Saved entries
━━━━━━━━━━
-- pv_equiv track=rewrite | github.com/raddduu/Double-Double-Dominoes---Object-Detection | solution.py | get_two_highest_values
-- ===== SOURCE A (Python) =====
-- def get_two_highest_values(patches):
--     first_highest_value = 0
--     second_highest_value = 0
--     first_highest_patch = None
--     second_highest_patch = None
--     for patch in patches:
--         if patch[3] > first_highest_value:
--             second_highest_value = first_highest_value
--             second_highest_patch = first_highest_patch
--             first_highest_value = patch[3]
--             first_highest_patch = patch
--         elif patch[3] > second_highest_value:
--             second_highest_value = patch[3]
--             second_highest_patch = patch
--
--     return first_highest_patch, second_highest_patch
-- ===== SOURCE B (Python) =====
-- def get_two_highest_values(patches):
--     top = sorted([p for p in patches if p[3] > 0], key=lambda p: p[3], reverse=True)[:2]
--     first = top[0] if len(top) > 0 else None
--     second = top[1] if len(top) > 1 else None
--     return first, second
-- ===== Notes on version B (the rewrite author's own statement) =====
-- stated objective: alternative
-- what changed: Replaces the running two-register selection loop with filter-positives, stable descending sort by patch[3], then take the first two (padding with None).
import Mathlib
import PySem

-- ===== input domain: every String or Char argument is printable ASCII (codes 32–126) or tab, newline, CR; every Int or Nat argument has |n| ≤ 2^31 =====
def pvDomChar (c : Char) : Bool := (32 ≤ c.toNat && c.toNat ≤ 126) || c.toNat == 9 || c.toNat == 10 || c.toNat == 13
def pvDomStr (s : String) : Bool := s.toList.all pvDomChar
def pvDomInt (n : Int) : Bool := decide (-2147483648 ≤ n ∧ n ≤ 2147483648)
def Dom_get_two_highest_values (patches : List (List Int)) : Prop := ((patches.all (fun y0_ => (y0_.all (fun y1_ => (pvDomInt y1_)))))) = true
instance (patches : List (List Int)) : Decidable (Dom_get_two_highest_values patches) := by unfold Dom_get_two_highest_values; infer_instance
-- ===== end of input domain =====

-- B replaces A's running two-register selection loop with: filter the patches with positive
-- patch[3], stably sort them by patch[3] descending, and take the first two (padded with none).

-- ===== PORT A =====
-- state = (first_highest_value, second_highest_value, first_highest_patch, second_highest_patch)
def get_two_highest_values (patches : List (List Int)) : Option (List Int) × Option (List Int) :=
  let s := patches.foldl
    (fun (st : Int × Int × Option (List Int) × Option (List Int)) patch =>
      if PySem.List.pyGetD patch 3 0 > st.1 then
        (PySem.List.pyGetD patch 3 0, st.1, some patch, st.2.2.1)
      else if PySem.List.pyGetD patch 3 0 > st.2.1 then
        (st.1, PySem.List.pyGetD patch 3 0, st.2.2.1, some patch)
      else st)
    (0, 0, none, none)
  (s.2.2.1, s.2.2.2)

-- ===== PORT B =====
def get_two_highest_values_alt (patches : List (List Int)) : Option (List Int) × Option (List Int) :=
  let top := (PySem.List.sorted (patches.filter (fun p => PySem.List.pyGetD p 3 0 > 0))
      (fun p => PySem.List.pyGetD p 3 0) true).take 2
  (top[0]?, top[1]?)

-- ===== PRECONDITION & SPEC =====
-- Pre_ excludes exactly the inputs on which Python's patch[3] raises IndexError (a patch shorter than 4).
def Pre_get_two_highest_values (patches : List (List Int)) : Prop :=
  ∀ p ∈ patches, PySem.Raise.InRange p.length 3
instance (patches : List (List Int)) : Decidable (Pre_get_two_highest_values patches) := by
  unfold Pre_get_two_highest_values; infer_instance
def pvWitness_get_two_highest_values : List (List Int) := [[1, 2, 3, 4], [5, 6, 7, 8], [0, 0, 0, 8]]

def Spec_get_two_highest_values (patches : List (List Int)) (out : Option (List Int) × Option (List Int)) : Prop := out = get_two_highest_values_alt patches
instance (patches : List (List Int)) (out : Option (List Int) × Option (List Int)) : Decidable (Spec_get_two_highest_values patches out) := by unfold Spec_get_two_highest_values; infer_instance

-- ===== CLAIM (what is proved, stated in full; the proofs are below) =====
def Claim_equal_get_two_highest_values : Prop := ∀ (patches : List (List Int)), Dom_get_two_highest_values patches → Pre_get_two_highest_values patches → Spec_get_two_highest_values patches (get_two_highest_values patches)

-- ===== LEMMAS AND PROOFS =====

-- the key Python A and B select by
def pvKey (p : List Int) : Int := PySem.List.pyGetD p 3 0

-- A's loop body, named for the proofs
def pvStep (st : Int × Int × Option (List Int) × Option (List Int)) (patch : List Int) :
    Int × Int × Option (List Int) × Option (List Int) :=
  if pvKey patch > st.1 then (pvKey patch, st.1, some patch, st.2.2.1)
  else if pvKey patch > st.2.1 then (st.1, pvKey patch, st.2.2.1, some patch)
  else st

def pvKv : Option (List Int) → Int
  | none => 0
  | some p => pvKey p

-- the loop state determined by the (sorted) list of selected patches
def pvStateOf (L : List (List Int)) : Int × Int × Option (List Int) × Option (List Int) :=
  (pvKv L[0]?, pvKv L[1]?, L[0]?, L[1]?)

def pvBefore (a b : List Int) : Bool := decide (pvKey b < pvKey a)

lemma pvStep_insert (L : List (List Int)) (x : List Int) (hpos : ∀ p ∈ L, 0 < pvKey p) :
    pvStep (pvStateOf L) x
      = pvStateOf (if 0 < pvKey x then PySem.List.insertBy pvBefore x L else L) := by
  match L with
  | [] =>
      by_cases hx : 0 < pvKey x <;>
        simp [pvStep, pvStateOf, PySem.List.insertBy, pvKv, hx]
  | [a] =>
      have ha := hpos a (by simp)
      by_cases h1 : pvKey a < pvKey x
      · simp [pvStep, pvStateOf, PySem.List.insertBy, pvBefore, pvKv, h1, show 0 < pvKey x by omega]
      · by_cases hx : 0 < pvKey x <;>
          simp [pvStep, pvStateOf, PySem.List.insertBy, pvBefore, pvKv, h1, hx]
  | a :: b :: t =>
      have ha := hpos a (by simp)
      have hb := hpos b (by simp)
      by_cases h1 : pvKey a < pvKey x
      · simp [pvStep, pvStateOf, PySem.List.insertBy, pvBefore, pvKv, h1, show 0 < pvKey x by omega]
      · by_cases h2 : pvKey b < pvKey x
        · simp [pvStep, pvStateOf, PySem.List.insertBy, pvBefore, pvKv, h1, h2,
            show 0 < pvKey x by omega]
        · by_cases hx : 0 < pvKey x <;>
            simp [pvStep, pvStateOf, PySem.List.insertBy, pvBefore, pvKv, h1, h2, hx]

-- running A's loop over xs lands in the state described by B's sorted filtered list
lemma pvInvariant (xs : List (List Int)) :
    xs.foldl pvStep (0, 0, none, none)
      = pvStateOf (PySem.List.sorted (xs.filter (fun p => 0 < pvKey p)) pvKey true) := by
  induction xs using List.reverseRecOn with
  | nil => simp [pvStateOf, PySem.List.sorted, pvKv]
  | append_singleton xs x ih =>
      have hpos : ∀ p ∈ PySem.List.sorted (xs.filter (fun p => 0 < pvKey p)) pvKey true,
          0 < pvKey p := by
        intro p hp
        rw [PySem.List.mem_sorted] at hp
        exact (List.mem_filter.mp hp).2 |> of_decide_eq_true
      rw [List.foldl_append, List.foldl_cons, List.foldl_nil, ih, pvStep_insert _ _ hpos]
      by_cases hx : 0 < pvKey x
      · simp only [PySem.List.sorted, List.filter_append, List.filter_cons, List.filter_nil, hx,
          decide_true, if_pos, List.foldl_append, List.foldl_cons, List.foldl_nil]
        rfl
      · simp [PySem.List.sorted, List.filter_append, hx]

-- A's fold IS the fold of pvStep
lemma pvA_eq (patches : List (List Int)) :
    get_two_highest_values patches
      = ((patches.foldl pvStep (0, 0, none, none)).2.2.1,
         (patches.foldl pvStep (0, 0, none, none)).2.2.2) := rfl

-- first two entries of the state list, as B reads them
lemma pvStateOf_take (L : List (List Int)) :
    ((pvStateOf L).2.2.1, (pvStateOf L).2.2.2) = ((L.take 2)[0]?, (L.take 2)[1]?) := by
  match L with
  | [] => rfl
  | [a] => rfl
  | a :: b :: t => rfl

-- ===== VERDICT (by name: the statement is the Claim_ definition above) =====
theorem get_two_highest_values_spec : Claim_equal_get_two_highest_values := by
  intro patches _ _
  show _ = _
  rw [pvA_eq, pvInvariant, pvStateOf_take]
  rfl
━━━━━━━━━━
_What you need to do_. Your answer should be the lines above from the one containing "-- patch[3], stably" through the one containing "unfold Pre_get_two_highest_values; infer_instance", copied exactly and with both ends kept.

_Response to the exercise_.
-- patch[3], stably sort them by patch[3] descending, and take the first two (padded with none).

-- ===== PORT A =====
-- state = (first_highest_value, second_highest_value, first_highest_patch, second_highest_patch)
def get_two_highest_values (patches : List (List Int)) : Option (List Int) × Option (List Int) :=
  let s := patches.foldl
    (fun (st : Int × Int × Option (List Int) × Option (List Int)) patch =>
      if PySem.List.pyGetD patch 3 0 > st.1 then
        (PySem.List.pyGetD patch 3 0, st.1, some patch, st.2.2.1)
      else if PySem.List.pyGetD patch 3 0 > st.2.1 then
        (st.1, PySem.List.pyGetD patch 3 0, st.2.2.1, some patch)
      else st)
    (0, 0, none, none)
  (s.2.2.1, s.2.2.2)

-- ===== PORT B =====
def get_two_highest_values_alt (patches : List (List Int)) : Option (List Int) × Option (List Int) :=
  let top := (PySem.List.sorted (patches.filter (fun p => PySem.List.pyGetD p 3 0 > 0))
      (fun p => PySem.List.pyGetD p 3 0) true).take 2
  (top[0]?, top[1]?)

-- ===== PRECONDITION & SPEC =====
-- Pre_ excludes exactly the inputs on which Python's patch[3] raises IndexError (a patch shorter than 4).
def Pre_get_two_highest_values (patches : List (List Int)) : Prop :=
  ∀ p ∈ patches, PySem.Raise.InRange p.length 3
instance (patches : List (List Int)) : Decidable (Pre_get_two_highest_values patches) := by
  unfold Pre_get_two_highest_values; infer_instance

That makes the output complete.